Klasik charlotte fikri İngilizlerden ödünç alınmıştır: charlotte, genellikle sıcak olarak servis edilen bir tür pudingdir. Kalıbın tabanı tereyağına veya yumurta karışımına batırılmış ekmekle kaplanır. Ekmeğin üzerine bir kat hazırlanmış elma (şekerle kaynatılmış veya püre haline getirilmiş) yerleştirilir ve üzeri bir kat ıslatılmış ekmekle kapatılır. Birkaç katman oluşturabilirsiniz. Charlotte daha sonra fırında pişirilir ve dondurma, çırpılmış krema veya tatlı soslarla sıcak olarak servis edilir.

Charlotte Rusça içinde

Rus charlotte, 19. yüzyılın başında Londra'da, Alexander I'in hizmetinde olan Fransız şef Marie Antoine Careme tarafından icat edildi. Yemeğin orijinal adı charlotte a la parisienne(Parisli charlotte), daha sonra tatlı adı altında dünya çapında ünlendi. Charlotte russe(Rus charlotte). Rus charlotte'u yapmak için kalıp savoiardi kurabiyeleri veya hazır pandispanya ile kaplanır ve Bavyera kreması ve çırpılmış krema ile doldurulur. Daha sonra tatlı sertleşene kadar soğutulmalıdır.

Stalin döneminde "Batı'ya dalkavukluk"la mücadele kapsamında adı "elmalı babka" olarak değiştirildiğine dair tartışmalı bir iddia var. Ancak 1952 tarihli “Lezzetli ve Sağlıklı Yemekler Kitabı”nda bu tarife charlotte adı veriliyor.

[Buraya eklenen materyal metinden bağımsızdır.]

-- pv_equiv track=rewrite | github.com/oknappett/data_mining | assignment/assignment1.py | clean_port
-- ===== SOURCE A (Python) =====
-- def clean_port(port):
--     """
--     Function to clean ranks. Groups ranks together to eliminate messy data such as spelling
--
--     Parameters:
--     port (str): A string representing the name of a port.
--
--     Returns:
--     str: The standardized name of the port.
--
--     Example:
--         >>> clean_port('NewportMonmouthshire')
--         'newport'
--         >>> clean_port('Caernarvon')
--         'caernarvon'
--     """
--
--     # strip all characters that aren't letters
--     port = ''.join(a for a in str(port) if a.isalpha()).lower()
--
--     # switch case for string
--     match port:
--         case aberaeron if aberaeron in ['aberaeron', 'aberayron']:
--             cleaned = 'aberaeron'
--
--         case aberdovey if aberdovey in ['aberdovey', 'aberdyfi']:
--             cleaned = 'aberdovey'
--
--         case aberystywth if aberystywth in ['aberystwith', 'aberystwyth', 'aberystywith', 'aberyswtih']:
--             cleaned = 'aberystywth'
--
--         case barry if barry in ['barry', 'barryport']:
--             cleaned = 'barry'
--
--         case britton if britton in ['britonferry', 'brittonferry']:
--             cleaned = 'brittonferry'
--
--         case caernarfon if caernarfon in ['caernarfon', 'caernarvon']:
--             cleaned = 'caernarvon'
--
--         case gloucester if gloucester in ['gloster', 'gloucester']:
--             cleaned = 'gloucester'
--
--         case kingston if kingston in ['kingston', 'kingstown']:
--             cleaned = 'kingstown'
--
--         case llanelli if llanelli in ['llanelli', 'llanelly']:
--             cleaned = 'llanelli'
--
--         case middlesborough if middlesborough in ['middlesborough', 'middlesbro', 'middlesbrough']:
--             cleaned = 'middlesborough'
--
--         case newport if newport in ['newport', 'newportmon', 'newportmonmouthshire', 'newportpralt']:
--             cleaned = 'newport'
--
--         case newquay if newquay in ['newqua', 'newquay', 'newquayaberystwyth', 'newquaycardigan']:
--             cleaned = 'newquay'
--
--         case porthmadog if porthmadog in ['porthmadoc', 'porthmadog', 'portmadoc', 'portmadog']:
--             cleaned = 'porthmadog'
--
--         case _:
--             cleaned = port
--
--     return cleaned
-- ===== SOURCE B (Python) =====
-- # Canonicalization via a character trie: the 35 variant spellings are inserted
-- # into a prefix tree once, and each call walks the cleaned name character by
-- # character instead of scanning membership lists.
--
-- _PAIRS = [
--     ('aberaeron', 'aberaeron'), ('aberayron', 'aberaeron'),
--     ('aberdovey', 'aberdovey'), ('aberdyfi', 'aberdovey'),
--     ('aberystwith', 'aberystywth'), ('aberystwyth', 'aberystywth'),
--     ('aberystywith', 'aberystywth'), ('aberyswtih', 'aberystywth'),
--     ('barry', 'barry'), ('barryport', 'barry'),
--     ('britonferry', 'brittonferry'), ('brittonferry', 'brittonferry'),
--     ('caernarfon', 'caernarvon'), ('caernarvon', 'caernarvon'),
--     ('gloster', 'gloucester'), ('gloucester', 'gloucester'),
--     ('kingston', 'kingstown'), ('kingstown', 'kingstown'),
--     ('llanelli', 'llanelli'), ('llanelly', 'llanelli'),
--     ('middlesborough', 'middlesborough'), ('middlesbro', 'middlesborough'),
--     ('middlesbrough', 'middlesborough'),
--     ('newport', 'newport'), ('newportmon', 'newport'),
--     ('newportmonmouthshire', 'newport'), ('newportpralt', 'newport'),
--     ('newqua', 'newquay'), ('newquay', 'newquay'),
--     ('newquayaberystwyth', 'newquay'), ('newquaycardigan', 'newquay'),
--     ('porthmadoc', 'porthmadog'), ('porthmadog', 'porthmadog'),
--     ('portmadoc', 'porthmadog'), ('portmadog', 'porthmadog'),
-- ]
--
--
-- def _build_trie(pairs):
--     root = {}
--     for key, canon in pairs:
--         node = root
--         for ch in key:
--             node = node.setdefault(ch, {})
--         node['$'] = canon  # terminal marker holds the canonical name
--     return root
--
--
-- _TRIE = _build_trie(_PAIRS)
--
--
-- def clean_port(port):
--     cleaned = ''.join(a for a in str(port) if a.isalpha()).lower()
--     node = _TRIE
--     for ch in cleaned:
--         node = node.get(ch)
--         if node is None:
--             return cleaned
--     return node.get('$', cleaned)
-- ===== Notes on version B (the rewrite author's own statement) =====
-- stated objective: alternative
-- what changed: The 13-branch match/case chain of list-membership tests is replaced by a character trie (prefix tree) built once from the 35 variant spellings; each call walks the cleaned name character by character and reads the canonical name at the terminal node, falling back to the cleaned name when the walk fails.
import Mathlib
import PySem

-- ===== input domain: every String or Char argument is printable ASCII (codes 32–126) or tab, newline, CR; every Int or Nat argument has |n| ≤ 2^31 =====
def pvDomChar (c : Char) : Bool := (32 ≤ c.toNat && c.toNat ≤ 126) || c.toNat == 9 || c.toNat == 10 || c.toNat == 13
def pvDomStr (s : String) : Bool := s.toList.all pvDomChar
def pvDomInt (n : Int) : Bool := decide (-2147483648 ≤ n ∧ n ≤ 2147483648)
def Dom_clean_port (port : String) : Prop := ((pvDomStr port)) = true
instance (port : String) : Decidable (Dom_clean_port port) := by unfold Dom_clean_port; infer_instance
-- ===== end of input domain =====

-- B replaces A's 13-branch match/case chain of membership tests by a character trie
-- built once from the 35 variant spellings and walked per character (objective: alternative).

-- ===== PORT A =====
-- match/case chain: each case is a capture pattern with an 'in <list>' guard, i.e. a sequential membership chain
def clean_port (port : String) : String :=
  let p := String.ofList (PySem.Chars.lower ((port.toList).filter PySem.Chars.isalpha))
  if p ∈ ["aberaeron", "aberayron"] then "aberaeron"
  else if p ∈ ["aberdovey", "aberdyfi"] then "aberdovey"
  else if p ∈ ["aberystwith", "aberystwyth", "aberystywith", "aberyswtih"] then "aberystywth"
  else if p ∈ ["barry", "barryport"] then "barry"
  else if p ∈ ["britonferry", "brittonferry"] then "brittonferry"
  else if p ∈ ["caernarfon", "caernarvon"] then "caernarvon"
  else if p ∈ ["gloster", "gloucester"] then "gloucester"
  else if p ∈ ["kingston", "kingstown"] then "kingstown"
  else if p ∈ ["llanelli", "llanelly"] then "llanelli"
  else if p ∈ ["middlesborough", "middlesbro", "middlesbrough"] then "middlesborough"
  else if p ∈ ["newport", "newportmon", "newportmonmouthshire", "newportpralt"] then "newport"
  else if p ∈ ["newqua", "newquay", "newquayaberystwyth", "newquaycardigan"] then "newquay"
  else if p ∈ ["porthmadoc", "porthmadog", "portmadoc", "portmadog"] then "porthmadog"
  else p

-- ===== PORT B =====
-- Source B's trie of nested dicts, in the standard first-child/next-sibling encoding
-- (a node's dict of children becomes a sibling chain, since a dict-valued nested
-- inductive is not allowed here); the '$' terminal marker of Source B becomes the
-- node's Option String field. Exact on all inputs.
inductive PvTrie where
  | nil : PvTrie
  | node : Char → Option String → PvTrie → PvTrie → PvTrie
deriving DecidableEq, Repr

-- the sibling-chain step of one insertion: find/create the node for character c,
-- then apply rec (the insertion of the rest of the key) to its child
def pvInsertGo (c : Char) (cs : List Char) (s : String) (rec : PvTrie → PvTrie) : PvTrie → PvTrie
  | .nil =>
      if cs = [] then .node c (some s) .nil .nil
      else .node c none (rec .nil) .nil
  | .node c0 v child sib =>
      if c0 = c then
        (if cs = [] then .node c0 (some s) child sib
         else .node c0 v (rec child) sib)
      else .node c0 v child (pvInsertGo c cs s rec sib)

-- one insertion of Source B's inner loop: walk/extend the chain for key, set the terminal value
def pvInsert (key : List Char) (s : String) (t : PvTrie) : PvTrie :=
  match key with
  | [] => t
  | c :: cs => pvInsertGo c cs s (fun u => pvInsert cs s u) t

-- _PAIRS of Source B
def pvPairs : List (String × String) :=
  [("aberaeron", "aberaeron"), ("aberayron", "aberaeron"),
   ("aberdovey", "aberdovey"), ("aberdyfi", "aberdovey"),
   ("aberystwith", "aberystywth"), ("aberystwyth", "aberystywth"),
   ("aberystywith", "aberystywth"), ("aberyswtih", "aberystywth"),
   ("barry", "barry"), ("barryport", "barry"),
   ("britonferry", "brittonferry"), ("brittonferry", "brittonferry"),
   ("caernarfon", "caernarvon"), ("caernarvon", "caernarvon"),
   ("gloster", "gloucester"), ("gloucester", "gloucester"),
   ("kingston", "kingstown"), ("kingstown", "kingstown"),
   ("llanelli", "llanelli"), ("llanelly", "llanelli"),
   ("middlesborough", "middlesborough"), ("middlesbro", "middlesborough"),
   ("middlesbrough", "middlesborough"),
   ("newport", "newport"), ("newportmon", "newport"),
   ("newportmonmouthshire", "newport"), ("newportpralt", "newport"),
   ("newqua", "newquay"), ("newquay", "newquay"),
   ("newquayaberystwyth", "newquay"), ("newquaycardigan", "newquay"),
   ("porthmadoc", "porthmadog"), ("porthmadog", "porthmadog"),
   ("portmadoc", "porthmadog"), ("portmadog", "porthmadog")]

-- _TRIE = _build_trie(_PAIRS)
def pvTrie : PvTrie := pvPairs.foldl (fun t kv => pvInsert kv.1.toList kv.2 t) .nil

-- the per-call walk of Source B: follow one child link per character, a missing child is
-- the early 'return cleaned'; at the end read the terminal value ('$')
def pvLookup : PvTrie → List Char → Option String
  | .nil, _ => none
  | .node c0 v child sib, cs =>
    match cs with
    | [] => none
    | c :: cs' => if c0 = c then (if cs' = [] then v else pvLookup child cs') else pvLookup sib cs

def clean_port_alt (port : String) : String :=
  let cs := PySem.Chars.lower ((port.toList).filter PySem.Chars.isalpha)
  (pvLookup pvTrie cs).getD (String.ofList cs)

-- ===== PRECONDITION & SPEC =====
def Spec_clean_port (port : String) (out : String) : Prop := out = clean_port_alt port
instance (port : String) (out : String) : Decidable (Spec_clean_port port out) := by unfold Spec_clean_port; infer_instance

-- ===== CLAIM (what is proved, stated in full; the proofs are below) =====
def Claim_equal_clean_port : Prop := ∀ (port : String), Dom_clean_port port → Spec_clean_port port (clean_port port)

-- ===== LEMMAS AND PROOFS =====

-- all keys stored in a trie (char-list form)
def pvKeysOf : PvTrie → List (List Char)
  | .nil => []
  | .node c0 v child sib =>
      (match v with | some _ => [[c0]] | none => []) ++
      (pvKeysOf child).map (c0 :: ·) ++ pvKeysOf sib

-- a successful lookup can only happen at a stored key
theorem pvLookup_mem : ∀ (t : PvTrie) (cs : List Char) (v : String),
    pvLookup t cs = some v → cs ∈ pvKeysOf t := by
  intro t
  induction t with
  | nil => intro cs v h; simp [pvLookup] at h
  | node c0 val child sib ihc ihs =>
    intro cs v h
    cases cs with
    | nil => simp [pvLookup] at h
    | cons c cs' =>
      simp only [pvLookup] at h
      by_cases hc : c0 = c
      · subst hc
        rw [if_pos rfl] at h
        cases cs' with
        | nil =>
          rw [if_pos rfl] at h
          subst h
          simp [pvKeysOf]
        | cons d ds =>
          rw [if_neg (List.cons_ne_nil d ds)] at h
          have hm := ihc _ _ h
          simp only [pvKeysOf, List.mem_append]
          exact Or.inl (Or.inr (List.mem_map_of_mem hm))
      · rw [if_neg hc] at h
        have hm := ihs _ _ h
        simp only [pvKeysOf, List.mem_append]
        exact Or.inr hm

def pvAllKeys : List String := ["aberaeron", "aberayron", "aberdovey", "aberdyfi", "aberystwith", "aberystwyth", "aberystywith", "aberyswtih", "barry", "barryport", "britonferry", "brittonferry", "caernarfon", "caernarvon", "gloster", "gloucester", "kingston", "kingstown", "llanelli", "llanelly", "middlesborough", "middlesbro", "middlesbrough", "newport", "newportmon", "newportmonmouthshire", "newportpralt", "newqua", "newquay", "newquayaberystwyth", "newquaycardigan", "porthmadoc", "porthmadog", "portmadoc", "portmadog"]

def pvAllKeysChars : List (List Char) := pvAllKeys.map String.toList

set_option maxRecDepth 16384 in
theorem pvTrie_keys : pvKeysOf pvTrie = pvAllKeysChars := by decide

-- the membership chain agrees with the trie walk on EVERY cleaned character list
set_option maxRecDepth 16384 in
theorem pvChain_eq_lookup (cs : List Char) :
    (let p := String.ofList cs
     if p ∈ ["aberaeron", "aberayron"] then "aberaeron" else if p ∈ ["aberdovey", "aberdyfi"] then "aberdovey" else if p ∈ ["aberystwith", "aberystwyth", "aberystywith", "aberyswtih"] then "aberystywth" else if p ∈ ["barry", "barryport"] then "barry" else if p ∈ ["britonferry", "brittonferry"] then "brittonferry" else if p ∈ ["caernarfon", "caernarvon"] then "caernarvon" else if p ∈ ["gloster", "gloucester"] then "gloucester" else if p ∈ ["kingston", "kingstown"] then "kingstown" else if p ∈ ["llanelli", "llanelly"] then "llanelli" else if p ∈ ["middlesborough", "middlesbro", "middlesbrough"] then "middlesborough" else if p ∈ ["newport", "newportmon", "newportmonmouthshire", "newportpralt"] then "newport" else if p ∈ ["newqua", "newquay", "newquayaberystwyth", "newquaycardigan"] then "newquay" else if p ∈ ["porthmadoc", "porthmadog", "portmadoc", "portmadog"] then "porthmadog" else p)
    = (pvLookup pvTrie cs).getD (String.ofList cs) := by
  by_cases h : cs ∈ pvAllKeysChars
  · simp only [pvAllKeysChars, pvAllKeys, List.map] at h
    fin_cases h <;> decide
  · have hs : String.ofList cs ∉ pvAllKeys := by
      intro hmem
      apply h
      have : (String.ofList cs).toList ∈ pvAllKeys.map String.toList :=
        List.mem_map_of_mem hmem
      simpa [pvAllKeysChars, String.toList_ofList] using this
    have hnone : pvLookup pvTrie cs = none := by
      cases hl : pvLookup pvTrie cs with
      | none => rfl
      | some v =>
        exfalso
        have hk : cs ∈ pvKeysOf pvTrie := pvLookup_mem _ _ _ hl
        rw [pvTrie_keys] at hk
        simp only [pvAllKeysChars] at hk
        obtain ⟨p, hp, hpe⟩ := List.mem_map.mp hk
        exact hs (by rw [← hpe, String.ofList_toList]; exact hp)
    rw [hnone]
    simp only [Option.getD_none]
    simp only [pvAllKeys, List.mem_cons, not_or, List.not_mem_nil] at hs
    obtain ⟨h1, h2, h3, h4, h5, h6, h7, h8, h9, h10, h11, h12, h13, h14, h15, h16, h17, h18, h19, h20, h21, h22, h23, h24, h25, h26, h27, h28, h29, h30, h31, h32, h33, h34, h35⟩ := hs
    simp [h1, h2, h3, h4, h5, h6, h7, h8, h9, h10, h11, h12, h13, h14, h15, h16, h17, h18, h19, h20, h21, h22, h23, h24, h25, h26, h27, h28, h29, h30, h31, h32, h33, h34, h35]

-- ===== VERDICT (by name: the statement is the Claim_ definition above) =====
theorem clean_port_spec : Claim_equal_clean_port := by
  intro port _
  unfold Spec_clean_port clean_port clean_port_alt
  exact pvChain_eq_lookup _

Şu anda, BDT'de charlotte, doğranmış elmalarla doldurulmuş bir pandispanya olan, hazırlanması kolay bir turtadır: 4 yumurta, 1 su bardağı un ve 1 su bardağı şekeri karıştırın, bir çay kaşığı sirke ve söndürülmüş soda ekleyin. Birkaç doğranmış elma, fırında pişirin.

İsmin etimolojisi

Yemeğin adının kökeninin birkaç versiyonu var. Bunlardan birine göre, bu tarif Büyük Britanya Kralı III.George'un karısı Kraliçe Charlotte tarafından önerildi. Başka bir versiyona göre tatlının adı Eski İngilizceden geliyor. Charlyt, çırpılmış yumurta, şeker ve sütten yapılan bir yemek anlamına geliyor. 15. yüzyılda aynı adı taşıyan bir et yemeği İngiltere'de de popülerdi. İcat ettiği tatlıyı kalbinin hanımı Charlotte'a adayan umutsuzca aşık bir aşçı hakkında romantik bir hikaye vardır.
Başka bir versiyona göre, 19. yüzyılın sonu - 20. yüzyılın başında, Rusya'da bu turtanın artık ekmek ve unlu mamullerden hazırlandığı birçok Alman fırını vardı. Ruslar güldüler ve Almanların eşlerinin para biriktirdiğini ve hatta krakerlerden turtalar yaptığını ve genel olarak eşlerin kendilerine arkalarından Charlottes denildiğini, çünkü bu zaten yaygın bir isim haline gelmiş oldukça popüler bir isim olduğunu söyledi. Rusya'da yaşayan herhangi bir Alman kadın.

Ayrıca bakınız

"Charlotte" makalesi hakkında bir inceleme yazın

Notlar

Kaynaklar

  • Alan Davidson.. - 2. - Oxford: Oxford University Press, 2006. - S. 159. - ISBN 0192806815.
  • Kovalev, N.I. Rus masasının yemekleri: tarih ve isimler. - Lenizdat, 1995. - 317 s. - ISBN 5-289-01718-6.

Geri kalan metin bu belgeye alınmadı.